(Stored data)

● ● ● ● ●

-- pv_equiv track=rewrite | github.com/aerh3f01/USW-Software-Development | Foundation/Worksheet Seven/Task 4.py | sum_between
-- ===== SOURCE A (Python) =====
-- def sum_between(num1, num2):
--     bigger = max(num1, num2) # get bigger number
--     smaller = min(num1, num2) # get smaller number
--     sum = 0 # variable to store sum
--     calc = "" # string to store calculation
--     for num in range(smaller, bigger + 1): # loop through numbers
--         if num != smaller: # if not first number
--             calc += " + " # add plus sign
--         calc += str(num) # add number to string
--         sum += num # add number to sum
--     return f"{calc} = {sum}" # return string and sum
-- ===== SOURCE B (Python) =====
-- def sum_between(num1, num2):
--     smaller, bigger = min(num1, num2), max(num1, num2)
--     calc = " + ".join(str(n) for n in range(smaller, bigger + 1))
--     total = (bigger - smaller + 1) * (smaller + bigger) // 2
--     return f"{calc} = {total}"
-- ===== Notes on version B (the rewrite author's own statement) =====
-- stated objective: simpler
-- what changed: Replaces the accumulator loop (with its first-iteration 'no separator' flag) by a single ' + '.join over the range, and the running sum by the arithmetic-series closed form (bigger - smaller + 1) * (smaller + bigger) // 2.
import Mathlib
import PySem

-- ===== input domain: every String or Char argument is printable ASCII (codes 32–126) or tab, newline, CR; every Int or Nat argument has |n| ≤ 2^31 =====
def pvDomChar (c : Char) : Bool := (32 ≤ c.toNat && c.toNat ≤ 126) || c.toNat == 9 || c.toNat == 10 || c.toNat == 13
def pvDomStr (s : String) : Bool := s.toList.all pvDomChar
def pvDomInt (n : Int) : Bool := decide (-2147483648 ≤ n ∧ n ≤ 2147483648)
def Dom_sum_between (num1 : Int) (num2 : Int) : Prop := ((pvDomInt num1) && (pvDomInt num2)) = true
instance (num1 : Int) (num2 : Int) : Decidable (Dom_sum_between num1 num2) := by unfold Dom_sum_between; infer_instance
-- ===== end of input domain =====

-- B builds the calculation with a ' + '.join over the range and computes the total by the
-- arithmetic-series closed form instead of A's accumulator loop; return values are proved equal.

-- ===== PORT A =====
def sum_between (num1 : Int) (num2 : Int) : String :=
  let bigger := max num1 num2
  let smaller := min num1 num2
  let st :=
    (PySem.List.pyRange smaller (bigger + 1) 1).foldl
      (fun (st : Int × List Char) num =>
        let c := if num ≠ smaller then st.2 ++ (" + ").toList else st.2
        (st.1 + num, c ++ PySem.Int.toChars num))
      (0, [])
  String.ofList (st.2 ++ (" = ").toList ++ PySem.Int.toChars st.1)

-- ===== PORT B =====
def sum_between_alt (num1 : Int) (num2 : Int) : String :=
  let smaller := min num1 num2
  let bigger := max num1 num2
  let c := PySem.Chars.join (" + ").toList
      ((PySem.List.pyRange smaller (bigger + 1) 1).map PySem.Int.toChars)
  let total := PySem.Int.floordiv ((bigger - smaller + 1) * (smaller + bigger)) 2
  String.ofList (c ++ (" = ").toList ++ PySem.Int.toChars total)

-- ===== PRECONDITION & SPEC =====
def Spec_sum_between (num1 : Int) (num2 : Int) (out : String) : Prop := out = sum_between_alt num1 num2
instance (num1 : Int) (num2 : Int) (out : String) : Decidable (Spec_sum_between num1 num2 out) := by unfold Spec_sum_between; infer_instance

-- ===== CLAIM (what is proved, stated in full; the proofs are below) =====
def Claim_equal_sum_between : Prop := ∀ (num1 : Int) (num2 : Int), Dom_sum_between num1 num2 → Spec_sum_between num1 num2 (sum_between num1 num2)

-- ===== LEMMAS AND PROOFS =====

-- A's loop over elements all ≠ s: sum accumulates, string appends sep ++ digits for each.
theorem pvFoldlTail (s : Int) (l : List Int) (hl : ∀ x ∈ l, x ≠ s) :
    ∀ (acc : Int) (c : List Char),
    l.foldl (fun (st : Int × List Char) num =>
        let c := if num ≠ s then st.2 ++ (" + ").toList else st.2
        (st.1 + num, c ++ PySem.Int.toChars num)) (acc, c)
      = (acc + l.sum, c ++ (l.map (fun n => (" + ").toList ++ PySem.Int.toChars n)).flatten) := by
  induction l with
  | nil => intro acc c; simp
  | cons x xs ih =>
    intro acc c
    have hx : x ≠ s := hl x (by simp)
    simp only [List.foldl_cons, List.map_cons, List.flatten_cons, List.sum_cons]
    rw [ih (fun y hy => hl y (by simp [hy]))]
    simp [hx, List.append_assoc]
    ring

-- B's join over a nonempty map equals head's digits ++ flattened (sep ++ digits) tail.
theorem pvJoinEq (x : Int) (l : List Int) :
    PySem.Chars.join (" + ").toList ((x :: l).map PySem.Int.toChars)
      = PySem.Int.toChars x ++ (l.map (fun n => (" + ").toList ++ PySem.Int.toChars n)).flatten := by
  induction l generalizing x with
  | nil => simp [PySem.Chars.join_singleton]
  | cons y ys ih =>
    simp only [List.map_cons] at *
    rw [PySem.Chars.join_cons_cons, ih y]
    simp [List.append_assoc]

-- the closed-form sum: 2 * Σ range(a,b) = (b-a)*(a+b-1) for a ≤ b
theorem pvRangeSum (a b : Int) (h : a ≤ b) :
    2 * (PySem.List.pyRange a b 1).sum = (b - a) * (a + b - 1) := by
  obtain ⟨n, hn⟩ : ∃ n : Nat, b = a + n := ⟨(b - a).toNat, by omega⟩
  subst hn
  induction n with
  | zero => simp [PySem.List.pyRange_one_eq_nil]
  | succ k ih =>
    have hk : a ≤ a + (k : Int) := by omega
    have : (a : Int) + (k + 1 : Nat) = (a + k) + 1 := by push_cast; ring
    rw [this, PySem.List.pyRange_one_succ_right hk]
    simp only [List.sum_append, List.sum_cons, List.sum_nil]
    have := ih hk
    push_cast at this ⊢
    linear_combination this

-- ===== VERDICT (by name: the statement is the Claim_ definition above) =====
theorem sum_between_spec : Claim_equal_sum_between := by
  intro num1 num2 _
  unfold Spec_sum_between sum_between sum_between_alt
  dsimp only
  set s := min num1 num2 with hs
  set bgr := max num1 num2 with hb
  have hsb : s ≤ bgr := min_le_max
  have hlt : s < bgr + 1 := by omega
  rw [PySem.List.pyRange_one_cons hlt]
  have htail : ∀ x ∈ PySem.List.pyRange (s + 1) (bgr + 1) 1, x ≠ s := by
    intro x hx
    have := (PySem.List.mem_pyRange_one).1 hx
    omega
  simp only [List.foldl_cons]
  rw [pvFoldlTail s _ htail]
  rw [pvJoinEq]
  have hsum : (PySem.List.pyRange (s + 1) (bgr + 1) 1).sum
      = PySem.Int.floordiv ((bgr - s + 1) * (s + bgr)) 2 - s := by
    have h2 : 2 * (PySem.List.pyRange (s + 1) (bgr + 1) 1).sum = (bgr - s) * (s + bgr + 1) := by
      have := pvRangeSum (s + 1) (bgr + 1) (by omega)
      rw [this]; ring
    have hfd : PySem.Int.floordiv ((bgr - s + 1) * (s + bgr)) 2
        = ((bgr - s + 1) * (s + bgr)).fdiv 2 := rfl
    rw [hfd]
    have hprod : (bgr - s + 1) * (s + bgr)
        = 2 * ((PySem.List.pyRange (s + 1) (bgr + 1) 1).sum + s) := by
      have := h2; ring_nf; ring_nf at this; omega
    rw [hprod, Int.mul_fdiv_cancel_left _ (by norm_num)]
    omega
  simp [hsum]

● ● ● ● ●

#### WHAT YOU ARE ASKED TO DO
Of the lines above, output exactly those from the line bearing "theorem pvFoldlTail (s" through the line bearing "let c := if num ≠ s then", inclusive.

#### YOUR RESPONSE
theorem pvFoldlTail (s : Int) (l : List Int) (hl : ∀ x ∈ l, x ≠ s) :
    ∀ (acc : Int) (c : List Char),
    l.foldl (fun (st : Int × List Char) num =>
        let c := if num ≠ s then st.2 ++ (" + ").toList else st.2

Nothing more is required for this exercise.